▶ Work request
Print nothing but the lines below starting at the line that holds "or prefix[hi +" and ending at the line that holds "def pvDomInt (n", including both, each exactly as written.

▶ Data to use
-- pv_equiv track=rewrite | github.com/dhruvbhargav08/DSA | Wifi_Range.py | wifiRange
-- ===== SOURCE A (Python) =====
-- def wifiRange(N, S, X):
--     #code here
--     temp=0
--     while temp<N and S[temp]!='1':
--         temp+=1
--     if temp==N or temp>X:
--         return False
--     flag=temp
--     for i in range (N):
--         if i-flag+1>2*(X+1):
--             return False
--         if S[i]=='1':
--             flag=i
--     if N-flag>X+1:
--         return False
--     return True
-- ===== SOURCE B (Python) =====
-- def wifiRange(N, S, X):
--     # Coverage check: house h is served iff some router ('1') sits within
--     # distance X of it.  Build a prefix count of routers over the first N
--     # cells, then test each house's window [h-X, h+X] for emptiness with two
--     # prefix lookups.
--     prefix = [0]
--     for i in range(N):
--         prefix.append(prefix[i] + (1 if S[i] == '1' else 0))
--     for h in range(N):
--         lo = max(h - X, 0)
--         hi = min(h + X, N - 1)
--         if lo > hi or prefix[hi + 1] == prefix[lo]:
--             return False
--     return True
-- ===== Notes on version B (the rewrite author's own statement) =====
-- stated objective: alternative
-- what changed: Replaces A's scan that tracks the last seen router and checks first/gap/tail thresholds by a prefix count of routers plus a per-house window query (house h is served iff the prefix counts at the ends of [h-X, h+X] differ); Pre_ excludes N > len(S), where the house indices overrun the string and B's prefix pass raises IndexError (A raises too unless its first-router scan happens to return False early).
-- intended difference: On a nonpositive house count with N = 0 or X < 0, A's fall-through returns False although no house is left uncovered, while B returns True (every house of the empty set is covered), the intended vacuous verdict. — e.g. on wifiRange(0, "", 0): A returns false, B returns true
-- outside the precondition, e.g. on wifiRange(5, '1', -1): A returns False, B raises IndexError; on wifiRange(3, '0', 1): A raises IndexError, B raises IndexError
import Mathlib
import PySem

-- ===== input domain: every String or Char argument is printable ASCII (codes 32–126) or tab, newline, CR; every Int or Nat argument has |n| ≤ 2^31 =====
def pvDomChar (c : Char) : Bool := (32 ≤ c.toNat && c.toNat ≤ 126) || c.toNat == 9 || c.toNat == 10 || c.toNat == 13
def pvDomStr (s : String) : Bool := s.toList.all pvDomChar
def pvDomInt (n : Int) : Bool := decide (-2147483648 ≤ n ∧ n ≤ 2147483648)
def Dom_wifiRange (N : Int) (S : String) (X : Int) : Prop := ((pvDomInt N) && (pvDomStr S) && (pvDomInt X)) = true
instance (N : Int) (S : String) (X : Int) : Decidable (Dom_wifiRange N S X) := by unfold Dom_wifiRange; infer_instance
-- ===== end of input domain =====

-- B (objective: alternative): instead of A's scan that tracks the last router and checks
-- first/gap/tail thresholds, B builds a prefix count of routers and checks, for every house,
-- that its window [h-X, h+X] contains a router (two prefix lookups per house).

-- ===== PORT A =====
-- 'temp=0; while temp<N and S[temp]!='1': temp+=1'
def wifiWhile (cs : List Char) (N temp : Int) : Int :=
  if h : temp < N ∧ PySem.List.pyGet? cs temp ≠ some '1' then
    wifiWhile cs N (temp + 1)
  else temp
termination_by (N - temp).toNat
decreasing_by have := h.1; omega

-- body of A's 'for i in range(N)' loop; Sum.inl b = 'already returned b', Sum.inr flag = running state
def wifiStep (cs : List Char) (X : Int) (st : Sum Bool Int) (i : Int) : Sum Bool Int :=
  match st with
  | Sum.inl b => Sum.inl b
  | Sum.inr flag =>
    if i - flag + 1 > 2 * (X + 1) then Sum.inl false
    else if PySem.List.pyGet? cs i == some '1' then Sum.inr i else Sum.inr flag

def wifiRange (N : Int) (S : String) (X : Int) : Bool :=
  let cs := S.toList
  let temp := wifiWhile cs N 0
  if temp = N ∨ temp > X then false
  else
    match (PySem.List.pyRange 0 N 1).foldl (wifiStep cs X) (Sum.inr temp) with
    | Sum.inl b => b
    | Sum.inr flag => if N - flag > X + 1 then false else true

-- ===== PORT B =====
-- 'prefix = [0]; for i in range(N): prefix.append(prefix[i] + (1 if S[i]=='1' else 0))'
-- (prefix[i] is always in range while the list is built, so pyGetD's default is never used)
def buildPrefix (cs : List Char) (N : Int) : List Int :=
  (PySem.List.pyRange 0 N 1).foldl
    (fun p i => p ++ [PySem.List.pyGetD p i 0 + (if PySem.List.pyGet? cs i = some '1' then 1 else 0)])
    [0]

-- 'for h in range(N): lo = max(h-X,0); hi = min(h+X,N-1); if lo > hi or prefix[hi+1]==prefix[lo]: return False'
-- (the lookups happen only when lo ≤ hi, hence at indices 0 ≤ lo ≤ hi+1 ≤ N, in range)
def houseLoop (pre : List Int) (N X h : Int) : Bool :=
  if hlt : h < N then
    let lo := max (h - X) 0
    let hi := min (h + X) (N - 1)
    if lo > hi ∨ PySem.List.pyGetD pre (hi + 1) 0 = PySem.List.pyGetD pre lo 0 then false
    else houseLoop pre N X (h + 1)
  else true
termination_by (N - h).toNat
decreasing_by omega

def wifiRange_alt (N : Int) (S : String) (X : Int) : Bool :=
  houseLoop (buildPrefix S.toList N) N X 0

-- ===== PRECONDITION & SPEC =====
-- Pre_ excludes N > len(S): there the house indices overrun the string, B's prefix pass raises
-- IndexError, and A raises too unless its first-router scan happens to return False early (see cites).
def Pre_wifiRange (N : Int) (S : String) (X : Int) : Prop := N ≤ (S.toList.length : Int)
instance (N : Int) (S : String) (X : Int) : Decidable (Pre_wifiRange N S X) := by unfold Pre_wifiRange; infer_instance
def pvWitness_wifiRange : Int × String × Int := (2, "11", 0)

-- On a nonpositive house count with N = 0 or X < 0, A's fall-through returns False although there
-- is no house left uncovered, while B returns True (every house of the empty set is covered),
-- the intended vacuous verdict.
def D_wifiRange (N : Int) (S : String) (X : Int) : Prop := N ≤ 0 ∧ (N = 0 ∨ X < 0)
instance (N : Int) (S : String) (X : Int) : Decidable (D_wifiRange N S X) := by unfold D_wifiRange; infer_instance

def Spec_wifiRange (N : Int) (S : String) (X : Int) (out : Bool) : Prop := ¬ D_wifiRange N S X → out = wifiRange_alt N S X
instance (N : Int) (S : String) (X : Int) (out : Bool) : Decidable (Spec_wifiRange N S X out) := by unfold Spec_wifiRange; infer_instance

def pvDiffWitness_wifiRange : Int × String × Int := (0, "", 0)
def pvDiffWitnessOut_wifiRange : Bool × Bool := (false, true)

-- ===== CLAIM (what is proved, stated in full; the proofs are below) =====
def Claim_unchanged_wifiRange : Prop := ∀ (N : Int) (S : String) (X : Int), Dom_wifiRange N S X → Pre_wifiRange N S X → Spec_wifiRange N S X (wifiRange N S X)
def Claim_changed_wifiRange : Prop := Dom_wifiRange (pvDiffWitness_wifiRange.1) (pvDiffWitness_wifiRange.2.1) (pvDiffWitness_wifiRange.2.2) ∧ Pre_wifiRange (pvDiffWitness_wifiRange.1) (pvDiffWitness_wifiRange.2.1) (pvDiffWitness_wifiRange.2.2) ∧ D_wifiRange (pvDiffWitness_wifiRange.1) (pvDiffWitness_wifiRange.2.1) (pvDiffWitness_wifiRange.2.2) ∧ wifiRange (pvDiffWitness_wifiRange.1) (pvDiffWitness_wifiRange.2.1) (pvDiffWitness_wifiRange.2.2) = pvDiffWitnessOut_wifiRange.1 ∧ wifiRange_alt (pvDiffWitness_wifiRange.1) (pvDiffWitness_wifiRange.2.1) (pvDiffWitness_wifiRange.2.2) = pvDiffWitnessOut_wifiRange.2 ∧ pvDiffWitnessOut_wifiRange.1 ≠ pvDiffWitnessOut_wifiRange.2
def Claim_exact_wifiRange : Prop := ∀ (N : Int) (S : String) (X : Int), Dom_wifiRange N S X → Pre_wifiRange N S X → D_wifiRange N S X → wifiRange N S X ≠ wifiRange_alt N S X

▶ Written answer
--         if lo > hi or prefix[hi + 1] == prefix[lo]:
--             return False
--     return True
-- ===== Notes on version B (the rewrite author's own statement) =====
-- stated objective: alternative
-- what changed: Replaces A's scan that tracks the last seen router and checks first/gap/tail thresholds by a prefix count of routers plus a per-house window query (house h is served iff the prefix counts at the ends of [h-X, h+X] differ); Pre_ excludes N > len(S), where the house indices overrun the string and B's prefix pass raises IndexError (A raises too unless its first-router scan happens to return False early).
-- intended difference: On a nonpositive house count with N = 0 or X < 0, A's fall-through returns False although no house is left uncovered, while B returns True (every house of the empty set is covered), the intended vacuous verdict. — e.g. on wifiRange(0, "", 0): A returns false, B returns true
-- outside the precondition, e.g. on wifiRange(5, '1', -1): A returns False, B raises IndexError; on wifiRange(3, '0', 1): A raises IndexError, B raises IndexError
import Mathlib
import PySem

-- ===== input domain: every String or Char argument is printable ASCII (codes 32–126) or tab, newline, CR; every Int or Nat argument has |n| ≤ 2^31 =====
def pvDomChar (c : Char) : Bool := (32 ≤ c.toNat && c.toNat ≤ 126) || c.toNat == 9 || c.toNat == 10 || c.toNat == 13
def pvDomStr (s : String) : Bool := s.toList.all pvDomChar
def pvDomInt (n : Int) : Bool := decide (-2147483648 ≤ n ∧ n ≤ 2147483648)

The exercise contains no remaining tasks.